Korin nodded, swallowing the protest that circumstances weren’t entirely fair—that most of the other recruits had been born on the walking mountains, had spent their entire lives adapting to the constant motion and thin air that made every physical effort marginally more difficult than it would be in static lowland territories. He’d arrived from the borderlands only three months ago, his body still adjusting to conditions that Peak-riders absorbed from infancy.
But Thane was right. The mountain didn’t care. The responsibility of defense didn’t grant accommodations for late arrivals or difficult adjustments. Either his body would adapt and strengthen, or he would fail and return to whatever life awaited those who couldn’t meet the demands of protecting a civilization that moved constantly through territories where threats emerged without warning.
“We begin with the fundamental lift,” Thane announced, moving toward the fifty-pound weights. “Not because it’s easy, but because it teaches the body’s primary lesson—that strength flows from the earth through your legs, through your core, and finally through your arms. Most novices think lifting is about the muscles that move the weight. It’s actually about the muscles that anchor you to the stone beneath your feet.”
He demonstrated with fluid economy—feet positioned slightly wider than shoulder width, knees bent as he gripped the iron weight, then the smooth explosive motion that brought the weight from ground to overhead in a single coordinated surge. His face showed concentration but not strain, his breathing controlled despite the effort required.
“The mountain walks,” Thane continued, lowering the weight with the same controlled precision. “Every step creates vibration, subtle shifts in balance that your body must compensate for without conscious thought. Static lowlanders lift weights that don’t move. We lift weights while standing on stone that never stops moving. This is why Peak-rider defenders develop strength that lowland warriors can’t match—every repetition trains not just muscle but the neural pathways that allow instantaneous adjustment to changing conditions.”
Korin approached the fifty-pound weight with hands that felt simultaneously too small and too clumsy for the task. The iron felt cold despite the warming sun, its surface textured by the hammer-marks of its forging. He positioned his feet as Thane had demonstrated, bent his knees, gripped the weight, and pulled.
The weight moved perhaps six inches before his lower back screamed protest and his legs threatened to collapse beneath him. He released it with a clang that echoed across the training platform, his face burning with shame as the other warriors paused to observe his failure.

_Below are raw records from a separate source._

-- ===== PORT B =====
-- one cell of Source B's loop body (r, the two slice dot-products, single mod)
def pvCellB (cnt : Int) (fact factinv : List Int) (j : Int) : Int :=
  let r := 2 * (cnt - j) - 1
  let fi := PySem.List.slice factinv none (some (j + 1))
  let s1 := (((PySem.List.slice fact (some r) (some (r + j + 1))).zip fi).map (fun p => p.1 * p.2)).sum
  let s0 := ((PySem.List.enumerate ((PySem.List.slice fact (some (r - 1)) (some (r + j))).zip fi) 0).map
      (fun p => (j - p.1) * p.2.1 * p.2.2)).sum
  PySem.Int.mod (PySem.List.pyGetD factinv r 0 * s1 + PySem.List.pyGetD factinv (r - 1) 0 * s0) pvMOD

def solvering2_alt (cnt : Int) (fact : List Int) (factinv : List Int) : List Int :=
  (PySem.List.pyRange 0 cnt 1).map (pvCellB cnt fact factinv) ++ [if cnt == 1 then 1 else 2]

-- ===== PRECONDITION & SPEC =====
-- Pre_ excludes exactly the inputs on which Python A raises (IndexError): negative cnt
-- (ans = [] and ans[cnt] fails), or fact/factinv shorter than 2*cnt (binom index out of range).
def Pre_solvering2 (cnt : Int) (fact : List Int) (factinv : List Int) : Prop :=
  0 ≤ cnt ∧ 2 * cnt ≤ (fact.length : Int) ∧ 2 * cnt ≤ (factinv.length : Int)
instance (cnt : Int) (fact : List Int) (factinv : List Int) : Decidable (Pre_solvering2 cnt fact factinv) := by unfold Pre_solvering2; infer_instance

def pvWitness_solvering2 : Int × List Int × List Int := (2, [1, 1, 2, 6], [1, 1, 1, 1])

def Spec_solvering2 (cnt : Int) (fact : List Int) (factinv : List Int) (out : List Int) : Prop := out = solvering2_alt cnt fact factinv
instance (cnt : Int) (fact : List Int) (factinv : List Int) (out : List Int) : Decidable (Spec_solvering2 cnt fact factinv out) := by unfold Spec_solvering2; infer_instance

“Again,” Thane said, his tone carrying neither judgment nor sympathy, just the neutral expectation of someone who understood that first attempts usually failed. “But this time, feel the mountain beneath you. Let Grandfather Ironheart’s strength flow through your legs before you attempt to move the weight.”

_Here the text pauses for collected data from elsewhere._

-- pv_equiv track=rewrite | github.com/webis-de/ECIR-19 | text_reuse_pipline/preprocess/web.py | remove_footers
-- ===== SOURCE A (Python) =====
-- def remove_footers(paragraphs, stopwords, puncs, min_tokens, min_stopwords):
--     idx    = len(paragraphs) -1
--     main_content = False
--
--     def contains_punct(s, puncs):
--         for p in puncs:
--             if p in s:
--                 return True
--
--     while not main_content and idx > 0:
--         p = paragraphs[idx]
--         p_tokens = [x.lower() for x in p.split()]
--
--         if len(p_tokens) > min_tokens and len(stopwords.intersection(set(p_tokens))) > min_stopwords and contains_punct(p, puncs):
--             main_content = True
--             break
--
--         idx-=1
--
--     return paragraphs[0:idx]
-- ===== SOURCE B (Python) =====
-- def remove_footers(paragraphs, stopwords, puncs, min_tokens, min_stopwords):
--     def is_main(p):
--         tokens = [t.lower() for t in p.split()]
--         return (len(tokens) > min_tokens
--                 and len(stopwords.intersection(tokens)) > min_stopwords
--                 and any(q in p for q in puncs))
--     hits = [i for i, p in enumerate(paragraphs) if i > 0 and is_main(p)]
--     best = max(hits) if hits else 0
--     return paragraphs[:best]
-- ===== Notes on version B (the rewrite author's own statement) =====
-- stated objective: alternative
-- what changed: A's backward while-loop that breaks at the first (highest) main-content paragraph is replaced by an is_main predicate helper plus a forward index-collection: list all matching indices via enumerate, take their max (default 0), and slice the prefix.
import Mathlib
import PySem

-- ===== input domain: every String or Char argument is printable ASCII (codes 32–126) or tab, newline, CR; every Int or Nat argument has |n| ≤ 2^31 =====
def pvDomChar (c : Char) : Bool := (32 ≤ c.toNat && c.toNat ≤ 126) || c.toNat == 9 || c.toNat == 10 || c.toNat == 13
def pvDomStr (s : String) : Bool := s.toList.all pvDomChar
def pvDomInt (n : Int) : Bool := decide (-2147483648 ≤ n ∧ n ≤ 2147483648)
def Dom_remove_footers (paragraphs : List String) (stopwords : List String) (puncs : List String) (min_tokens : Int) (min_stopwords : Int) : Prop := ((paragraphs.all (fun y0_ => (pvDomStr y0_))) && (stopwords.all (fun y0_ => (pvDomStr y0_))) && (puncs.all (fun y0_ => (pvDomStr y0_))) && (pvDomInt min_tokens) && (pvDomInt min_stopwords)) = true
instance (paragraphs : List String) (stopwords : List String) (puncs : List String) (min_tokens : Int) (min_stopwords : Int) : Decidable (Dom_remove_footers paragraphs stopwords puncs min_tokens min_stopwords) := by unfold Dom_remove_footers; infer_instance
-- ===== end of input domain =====

-- B replaces A's backward break-on-first-hit while-loop by a forward index-collection
-- (filter matching indices, take their max, default 0) — objective: alternative decomposition, same cost.

-- ===== PORT A =====

-- A's inner helper contains_punct (returns True / falsy None → Bool)
def pvContainsPunct (s : String) (puncs : List String) : Bool :=
  puncs.any (fun q => PySem.Str.isIn q s)

-- A's while-loop: idx counts down from len-1 while > 0; stops (returns idx) on the
-- first (= highest) footer-breaking paragraph, else reaches 0
def pvFooterScan (paragraphs : List String) (stopwords : List String) (puncs : List String) (min_tokens : Int) (min_stopwords : Int) : Nat → Nat
  | 0 => 0
  | idx+1 =>
    -- paragraphs[idx] with idx in range (1 ≤ idx ≤ len-1 whenever the loop runs)
    let p := PySem.List.pyGetD paragraphs ((idx : Int)+1) ""
    let p_tokens := (PySem.Str.split₀ p).map PySem.Str.lower
    if decide ((p_tokens.length : Int) > min_tokens)
        && decide (((PySem.Set.inter stopwords (PySem.Set.ofList p_tokens)).length : Int) > min_stopwords)
        && pvContainsPunct p puncs
    then idx+1
    else pvFooterScan paragraphs stopwords puncs min_tokens min_stopwords idx

def remove_footers (paragraphs : List String) (stopwords : List String) (puncs : List String) (min_tokens : Int) (min_stopwords : Int) : List String :=
  -- idx = len-1; the while loop runs only when idx > 0 (so only for len ≥ 1; for len = 0 idx stays -1)
  let idx : Int :=
    if paragraphs.length = 0 then (paragraphs.length : Int) - 1
    else (pvFooterScan paragraphs stopwords puncs min_tokens min_stopwords (paragraphs.length - 1) : Int)
  PySem.List.slice paragraphs (some 0) (some idx)

-- ===== PORT B =====

-- Source B's is_main(p)
def pvIsMain (stopwords : List String) (puncs : List String) (min_tokens : Int) (min_stopwords : Int) (p : String) : Bool :=
  let tokens := (PySem.Str.split₀ p).map PySem.Str.lower
  decide ((tokens.length : Int) > min_tokens)
  && decide (((PySem.Set.inter stopwords tokens).length : Int) > min_stopwords)
  && puncs.any (fun q => PySem.Str.isIn q p)

def remove_footers_alt (paragraphs : List String) (stopwords : List String) (puncs : List String) (min_tokens : Int) (min_stopwords : Int) : List String :=
  let hits := ((PySem.List.enumerate paragraphs 0).filter
      (fun ip => decide (0 < ip.1) && pvIsMain stopwords puncs min_tokens min_stopwords ip.2)).map (fun ip => ip.1)
  let best : Int := (PySem.List.max? hits (fun i => i)).getD 0
  PySem.List.slice paragraphs none (some best)

-- ===== PRECONDITION & SPEC =====
def Spec_remove_footers (paragraphs : List String) (stopwords : List String) (puncs : List String) (min_tokens : Int) (min_stopwords : Int) (out : List String) : Prop := out = remove_footers_alt paragraphs stopwords puncs min_tokens min_stopwords
instance (paragraphs : List String) (stopwords : List String) (puncs : List String) (min_tokens : Int) (min_stopwords : Int) (out : List String) : Decidable (Spec_remove_footers paragraphs stopwords puncs min_tokens min_stopwords out) := by unfold Spec_remove_footers; infer_instance

-- ===== CLAIM (what is proved, stated in full; the proofs are below) =====
def Claim_equal_remove_footers : Prop := ∀ (paragraphs : List String) (stopwords : List String) (puncs : List String) (min_tokens : Int) (min_stopwords : Int), Dom_remove_footers paragraphs stopwords puncs min_tokens min_stopwords → Spec_remove_footers paragraphs stopwords puncs min_tokens min_stopwords (remove_footers paragraphs stopwords puncs min_tokens min_stopwords)

-- ===== LEMMAS AND PROOFS =====

theorem pvCond_eq (stopwords puncs : List String) (min_tokens min_stopwords : Int) (p : String) :
    (decide (((((PySem.Str.split₀ p).map PySem.Str.lower).length : Int)) > min_tokens)
      && decide (((PySem.Set.inter stopwords (PySem.Set.ofList ((PySem.Str.split₀ p).map PySem.Str.lower))).length : Int) > min_stopwords)
      && pvContainsPunct p puncs)
    = pvIsMain stopwords puncs min_tokens min_stopwords p := by
  simp [pvIsMain, pvContainsPunct, PySem.Set.inter]

theorem pvScan_eq_max (paragraphs stopwords puncs : List String) (min_tokens min_stopwords : Int) (k : Nat) :
    ((PySem.List.max? ((PySem.List.pyRange 0 ((k : Int)+1) 1).filter
        (fun j => decide (0 < j) && pvIsMain stopwords puncs min_tokens min_stopwords (PySem.List.pyGetD paragraphs j "")))
      (fun i => i)).getD 0)
    = ((pvFooterScan paragraphs stopwords puncs min_tokens min_stopwords k : Nat) : Int) := by
  induction k with
  | zero =>
      have h01 : PySem.List.pyRange 0 1 1 = [(0:Int)] := by decide
      rw [show ((0:Nat):Int) + 1 = 1 by norm_num, h01]
      simp [PySem.List.max?]
  | succ k ih =>
      have hsplit : PySem.List.pyRange 0 (((k+1:Nat) : Int)+1) 1
          = PySem.List.pyRange 0 ((k:Int)+1) 1 ++ PySem.List.pyRange ((k:Int)+1) (((k+1:Nat):Int)+1) 1 := by
        apply PySem.List.pyRange_one_append <;> push_cast <;> omega
      have hsing : PySem.List.pyRange ((k:Int)+1) (((k+1:Nat):Int)+1) 1 = [(k:Int)+1] := by
        rw [PySem.List.pyRange_one_cons]
        · norm_num
        · push_cast; omega
      rw [hsplit, List.filter_append, hsing]
      simp only [pvFooterScan]
      rw [pvCond_eq]
      have hd : decide (0 < (k:Int)+1) = true := by simp
      cases hq : pvIsMain stopwords puncs min_tokens min_stopwords (PySem.List.pyGetD paragraphs ((k:Int)+1) "") with
      | false =>
          simp only [List.filter_cons, List.filter_nil, hq, hd, Bool.and_false]
          simpa using ih
      | true =>
          have hL : ∀ x ∈ (PySem.List.pyRange 0 ((k:Int)+1) 1).filter
              (fun j => decide (0 < j) && pvIsMain stopwords puncs min_tokens min_stopwords (PySem.List.pyGetD paragraphs j "")),
              x < (k:Int)+1 := by
            intro x hx
            have := (List.mem_filter.mp hx).1
            have := (PySem.List.mem_pyRange_one.mp this)
            omega
          simp only [List.filter_cons, hq, hd, Bool.true_and, List.filter_nil, if_pos]
          set L := (PySem.List.pyRange 0 ((k:Int)+1) 1).filter
              (fun j => decide (0 < j) && pvIsMain stopwords puncs min_tokens min_stopwords (PySem.List.pyGetD paragraphs j "")) with hLdef
          have hne : L ++ [(k:Int)+1] ≠ [] := by simp
          cases hm : PySem.List.max? (L ++ [(k:Int)+1]) (fun i => i) with
          | none => exact absurd ((PySem.List.max?_eq_none_iff _ _).mp hm) hne
          | some m =>
              have hmem : m ∈ L ++ [(k:Int)+1] := PySem.List.max?_mem hm
              have hmax : ((k:Int)+1) ≤ m := PySem.List.max?_isMax hm _ (by simp)
              have hm' : m = (k:Int)+1 := by
                rcases List.mem_append.mp hmem with h | h
                · exact absurd (hL m h) (by omega)
                · simpa using h
              rw [hm']
              simp

-- ===== VERDICT (by name: the statement is the Claim_ definition above) =====
theorem remove_footers_spec : Claim_equal_remove_footers := by
  intro paragraphs stopwords puncs min_tokens min_stopwords _
  unfold Spec_remove_footers remove_footers remove_footers_alt
  cases paragraphs with
  | nil => rfl
  | cons h t =>
      simp only [List.length_cons, Nat.add_eq_zero_iff, Nat.add_sub_cancel]
      rw [PySem.List.enumerate_eq_map_pyRange (d := "")]
      rw [List.filter_map, List.map_map]
      simp only [Function.comp_def]
      have hlen : PySem.List.len (h :: t) = ((t.length : Nat) : Int) + 1 := by
        simp
      rw [hlen, List.map_id', pvScan_eq_max]
      simp [PySem.List.slice_to_natCast]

Korin breathed deeply, trying to calm the panic that threatened to overwhelm him. The fifty-pound weight sat there like an accusation—the lightest weight on the platform, the one that children often lifted during their play, the baseline that every Peak-rider defender needed to manage before progressing to anything more challenging.
He gripped it again, but this time paused before attempting the lift. Closed his eyes. Let his awareness expand to include the stone beneath his feet, that subtle vibration that characterized life on the walking mountains. Grandfather Ironheart’s stride, the constant micro-adjustments his body had been making unconsciously since arriving, the rhythm that Peak-riders claimed was the planet’s heartbeat made manifest.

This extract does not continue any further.